Sec. Alloimmunity and Transplantation
Volume 15 - 2024 |
doi: 10.3389/fimmu.2024.1521484
Current status and perspectives on hematopoietic cell transplantation in patients with paroxysmal nocturnal hemoglobinuria
Provisionally accepted- 1 Wroclaw Medical University, Wrocław, Poland
- 2 Department of Hematology, Jagiellonian University Medical College, Kraków, Lesser Poland, Poland
- 3 Department of Haematology and Transplantology, Faculty of Medicine, Medical University of Gdansk, Gdańsk, Pomeranian, Poland
Background: Paroxysmal nocturnal hemoglobinuria (PNH) is a rare, complement-driven, acquired hemolytic anemia with specific presentations of hemoglobinuria, abdominal pain, fatigue, and thrombosis.Objective: This review covers current therapeutic strategies, including anticomplement therapy and allogeneic hematopoietic cell transplantation (alloHCT), emphasizing that the approach should be tailored to disease subtypes.Results: The outcome of alloHCT varies depending on disease severity, thrombotic history, and response to prior therapies. The non-transplant PNH therapies include anti-C5 monoclonal antibodies that reduce terminal complement activation (eculizumab, ravulizumab, and crovalimab) and proximal complement pathway inhibitors such as the C3 inhibitor pegcetacoplan, the complement factor B inhibitor iptacopan, and the complement factor D inhibitor danicopan.

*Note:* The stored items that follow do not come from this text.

-- pv_equiv track=rewrite | github.com/aaronjazhiel/poc-code-analyzer | bedrock-tobe-lambda.py | detect_risks
-- ===== SOURCE A (Python) =====
-- def detect_risks(all_files, pom_content, app_props, languages):
--     risks = []
--
--     # Java version
--     if pom_content:
--         if "1.8" in pom_content or "java.version>1.8" in pom_content or "<java.version>8" in pom_content:
--             risks.append("Java 1.8 EOL — migración urgente a Java 21 LTS")
--         elif "java.version>11" in pom_content or "<java.version>11" in pom_content:
--             risks.append("Java 11 — considerar migración a Java 21 LTS")
--         if "2.7." in pom_content or "2.6." in pom_content:
--             risks.append("Spring Boot 2.x EOL — migrar a Spring Boot 3.x")
--
--     # Tests
--     test_files = [f for f in all_files if "test" in f.lower() and f.endswith(".java")]
--     if len(test_files) == 0:
--         risks.append("Sin tests unitarios detectados — riesgo alto de regresión")
--     elif len(test_files) < 5:
--         risks.append(f"Cobertura de tests baja — solo {len(test_files)} archivos de test")
--
--     # Docker
--     docker_files = [f for f in all_files if "dockerfile" in f.lower() or "docker-compose" in f.lower()]
--     if not docker_files:
--         risks.append("Sin Dockerfile ni docker-compose — no containerizado")
--
--     # CI/CD
--     cicd_files = [f for f in all_files if ".github/workflows" in f or "jenkins" in f.lower() or "gitlab-ci" in f.lower()]
--     if not cicd_files:
--         risks.append("Sin pipeline CI/CD detectado")
--
--     # DB2
--     if pom_content and "db2" in pom_content.lower():
--         risks.append("DB2 — base de datos legacy, considerar migración a PostgreSQL")
--
--     return risks
-- ===== SOURCE B (Python) =====
-- def detect_risks(all_files, pom_content, app_props, languages):
--     # one pass over all_files maintaining a counter and two flags instead of building three filtered lists
--     test_count = 0
--     has_docker = False
--     has_cicd = False
--     for f in all_files:
--         fl = f.lower()
--         if "test" in fl and f.endswith(".java"):
--             test_count += 1
--         if "dockerfile" in fl or "docker-compose" in fl:
--             has_docker = True
--         if ".github/workflows" in f or "jenkins" in fl or "gitlab-ci" in fl:
--             has_cicd = True
--
--     risks = []
--     if pom_content:
--         if "1.8" in pom_content or "java.version>1.8" in pom_content or "<java.version>8" in pom_content:
--             risks.append("Java 1.8 EOL — migración urgente a Java 21 LTS")
--         elif "java.version>11" in pom_content or "<java.version>11" in pom_content:
--             risks.append("Java 11 — considerar migración a Java 21 LTS")
--         if "2.7." in pom_content or "2.6." in pom_content:
--             risks.append("Spring Boot 2.x EOL — migrar a Spring Boot 3.x")
--
--     if test_count == 0:
--         risks.append("Sin tests unitarios detectados — riesgo alto de regresión")
--     elif test_count < 5:
--         risks.append(f"Cobertura de tests baja — solo {test_count} archivos de test")
--
--     if not has_docker:
--         risks.append("Sin Dockerfile ni docker-compose — no containerizado")
--
--     if not has_cicd:
--         risks.append("Sin pipeline CI/CD detectado")
--
--     if pom_content and "db2" in pom_content.lower():
--         risks.append("DB2 — base de datos legacy, considerar migración a PostgreSQL")
--
--     return risks
-- ===== Notes on version B (the rewrite author's own statement) =====
-- stated objective: faster
-- what changed: Replaces the three independent list-comprehension scans over all_files (each building a list) with a single pass maintaining a test counter and docker/CI-CD flags, lowercasing each file name once.
import Mathlib
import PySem

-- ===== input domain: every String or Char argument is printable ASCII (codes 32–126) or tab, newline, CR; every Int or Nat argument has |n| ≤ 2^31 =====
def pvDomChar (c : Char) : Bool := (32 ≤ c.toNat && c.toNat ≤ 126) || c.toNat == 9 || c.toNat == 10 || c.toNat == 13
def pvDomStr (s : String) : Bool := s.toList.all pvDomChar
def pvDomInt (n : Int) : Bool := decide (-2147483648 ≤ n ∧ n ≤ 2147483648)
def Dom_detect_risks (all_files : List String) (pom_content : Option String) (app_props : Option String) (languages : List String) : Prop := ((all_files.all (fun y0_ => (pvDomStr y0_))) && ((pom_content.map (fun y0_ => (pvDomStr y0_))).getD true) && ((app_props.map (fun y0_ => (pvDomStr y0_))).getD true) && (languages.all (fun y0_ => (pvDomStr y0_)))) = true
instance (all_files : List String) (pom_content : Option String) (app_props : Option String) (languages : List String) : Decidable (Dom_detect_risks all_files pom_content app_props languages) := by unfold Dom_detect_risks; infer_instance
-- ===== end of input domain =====

-- B replaces A's three independent filtering scans of all_files with one pass keeping a counter and two flags (objective: faster, constant-factor).

-- ===== PORT A =====
-- predicates of A's three list comprehensions
def pvIsTest (f : String) : Bool :=
  PySem.Str.isIn "test" (PySem.Str.lower f) && PySem.Str.endswith f ".java"
def pvIsDocker (f : String) : Bool :=
  PySem.Str.isIn "dockerfile" (PySem.Str.lower f) || PySem.Str.isIn "docker-compose" (PySem.Str.lower f)
def pvIsCicd (f : String) : Bool :=
  PySem.Str.isIn ".github/workflows" f || PySem.Str.isIn "jenkins" (PySem.Str.lower f) || PySem.Str.isIn "gitlab-ci" (PySem.Str.lower f)

def pvPomRisks (pom_content : Option String) (risks : List String) : List String :=
  match pom_content with
  | some p =>
    if p ≠ "" then
      let risks :=
        if PySem.Str.isIn "1.8" p || PySem.Str.isIn "java.version>1.8" p || PySem.Str.isIn "<java.version>8" p then
          risks ++ ["Java 1.8 EOL — migración urgente a Java 21 LTS"]
        else if PySem.Str.isIn "java.version>11" p || PySem.Str.isIn "<java.version>11" p then
          risks ++ ["Java 11 — considerar migración a Java 21 LTS"]
        else risks
      if PySem.Str.isIn "2.7." p || PySem.Str.isIn "2.6." p then
        risks ++ ["Spring Boot 2.x EOL — migrar a Spring Boot 3.x"]
      else risks
    else risks
  | none => risks

def pvDb2Risk (pom_content : Option String) (risks : List String) : List String :=
  match pom_content with
  | some p =>
    if p ≠ "" && PySem.Str.isIn "db2" (PySem.Str.lower p) then
      risks ++ ["DB2 — base de datos legacy, considerar migración a PostgreSQL"]
    else risks
  | none => risks

def detect_risks (all_files : List String) (pom_content : Option String) (app_props : Option String) (languages : List String) : List String :=
  let risks : List String := []
  let risks := pvPomRisks pom_content risks
  let test_files := all_files.filter pvIsTest
  let risks :=
    if test_files.length = 0 then
      risks ++ ["Sin tests unitarios detectados — riesgo alto de regresión"]
    else if test_files.length < 5 then
      risks ++ ["Cobertura de tests baja — solo " ++ PySem.Int.toStr (test_files.length : Int) ++ " archivos de test"]
    else risks
  let docker_files := all_files.filter pvIsDocker
  let risks := if docker_files.isEmpty then risks ++ ["Sin Dockerfile ni docker-compose — no containerizado"] else risks
  let cicd_files := all_files.filter pvIsCicd
  let risks := if cicd_files.isEmpty then risks ++ ["Sin pipeline CI/CD detectado"] else risks
  pvDb2Risk pom_content risks

-- ===== PORT B =====
-- the single B loop: (test_count, has_docker, has_cicd)
def pvScan (all_files : List String) (st : Nat × Bool × Bool) : Nat × Bool × Bool :=
  all_files.foldl
    (fun st f =>
      let fl := PySem.Str.lower f
      let tc := if PySem.Str.isIn "test" fl && PySem.Str.endswith f ".java" then st.1 + 1 else st.1
      let hd := if PySem.Str.isIn "dockerfile" fl || PySem.Str.isIn "docker-compose" fl then true else st.2.1
      let hc := if PySem.Str.isIn ".github/workflows" f || PySem.Str.isIn "jenkins" fl || PySem.Str.isIn "gitlab-ci" fl then true else st.2.2
      (tc, hd, hc)) st

def detect_risks_alt (all_files : List String) (pom_content : Option String) (app_props : Option String) (languages : List String) : List String :=
  let st := pvScan all_files (0, false, false)
  let test_count := st.1
  let has_docker := st.2.1
  let has_cicd := st.2.2
  let risks : List String := []
  let risks := pvPomRisks pom_content risks
  let risks :=
    if test_count = 0 then
      risks ++ ["Sin tests unitarios detectados — riesgo alto de regresión"]
    else if test_count < 5 then
      risks ++ ["Cobertura de tests baja — solo " ++ PySem.Int.toStr (test_count : Int) ++ " archivos de test"]
    else risks
  let risks := if !has_docker then risks ++ ["Sin Dockerfile ni docker-compose — no containerizado"] else risks
  let risks := if !has_cicd then risks ++ ["Sin pipeline CI/CD detectado"] else risks
  pvDb2Risk pom_content risks

-- ===== PRECONDITION & SPEC =====
def Spec_detect_risks (all_files : List String) (pom_content : Option String) (app_props : Option String) (languages : List String) (out : List String) : Prop := out = detect_risks_alt all_files pom_content app_props languages
instance (all_files : List String) (pom_content : Option String) (app_props : Option String) (languages : List String) (out : List String) : Decidable (Spec_detect_risks all_files pom_content app_props languages out) := by unfold Spec_detect_risks; infer_instance

-- ===== CLAIM (what is proved, stated in full; the proofs are below) =====
def Claim_equal_detect_risks : Prop := ∀ (all_files : List String) (pom_content : Option String) (app_props : Option String) (languages : List String), Dom_detect_risks all_files pom_content app_props languages → Spec_detect_risks all_files pom_content app_props languages (detect_risks all_files pom_content app_props languages)

-- ===== LEMMAS AND PROOFS =====
-- the fold's invariant: the one-pass state is the filter length / any of the three predicates
theorem pvScan_eq (all_files : List String) (st : Nat × Bool × Bool) :
    pvScan all_files st =
      (st.1 + (all_files.filter pvIsTest).length,
       st.2.1 || all_files.any pvIsDocker,
       st.2.2 || all_files.any pvIsCicd) := by
  induction all_files generalizing st with
  | nil => simp [pvScan]
  | cons f fs ih =>
    obtain ⟨tc, hd, hc⟩ := st
    simp only [pvScan, List.foldl_cons] at *
    rw [ih]
    simp only [List.filter_cons, List.any_cons, pvIsTest, pvIsDocker, pvIsCicd]
    split_ifs <;> simp_all <;> omega

-- ===== VERDICT (by name: the statement is the Claim_ definition above) =====
theorem detect_risks_spec : Claim_equal_detect_risks := by
  intro all_files pom_content app_props languages _
  unfold Spec_detect_risks detect_risks detect_risks_alt
  rw [pvScan_eq]
  simp [List.isEmpty_iff, List.filter_eq_nil_iff, List.any_eq_true]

While complement inhibitors have revolutionized treatment, alloHCT remains the only curative therapy, particularly for patients who are refractory to medical management or those with severe cytopenia. This manuscript outlines the conditioning regimens used in HCT and summarizes recent studies showing that overall survival rates improve with less toxic conditioning protocols.Conclusions: HCT can be used in PNH management, particularly for patients who are resistant to or without access to complement-targeted therapies. Any potential cure offered with alloHCT must be counterbalanced by the significant risk of the procedure, including graft-versus-host disease and transplant-related mortality, particularly in patients with comorbidities. In the case of severe aplastic anemia with an associated PNH clone, immunoablative protocols based on ATG serotherapy with fludarabine and Cy are recommended. In classic PNH patients, the tendency to use reduced toxicity protocols with fludarabine has been well documented. A treosulfan/fludarabine-based regimen can be recommended, but there is no consensus as to the choice of drugs with optimal efficacy in this context.
Keywords: PNH, aplastic anemia, Hematopoietic Cell Transplantation, Paroxysmal nocturnal hemoglobinuria, conditioning
Received: 01 Nov 2024; Accepted: 02 Dec 2024.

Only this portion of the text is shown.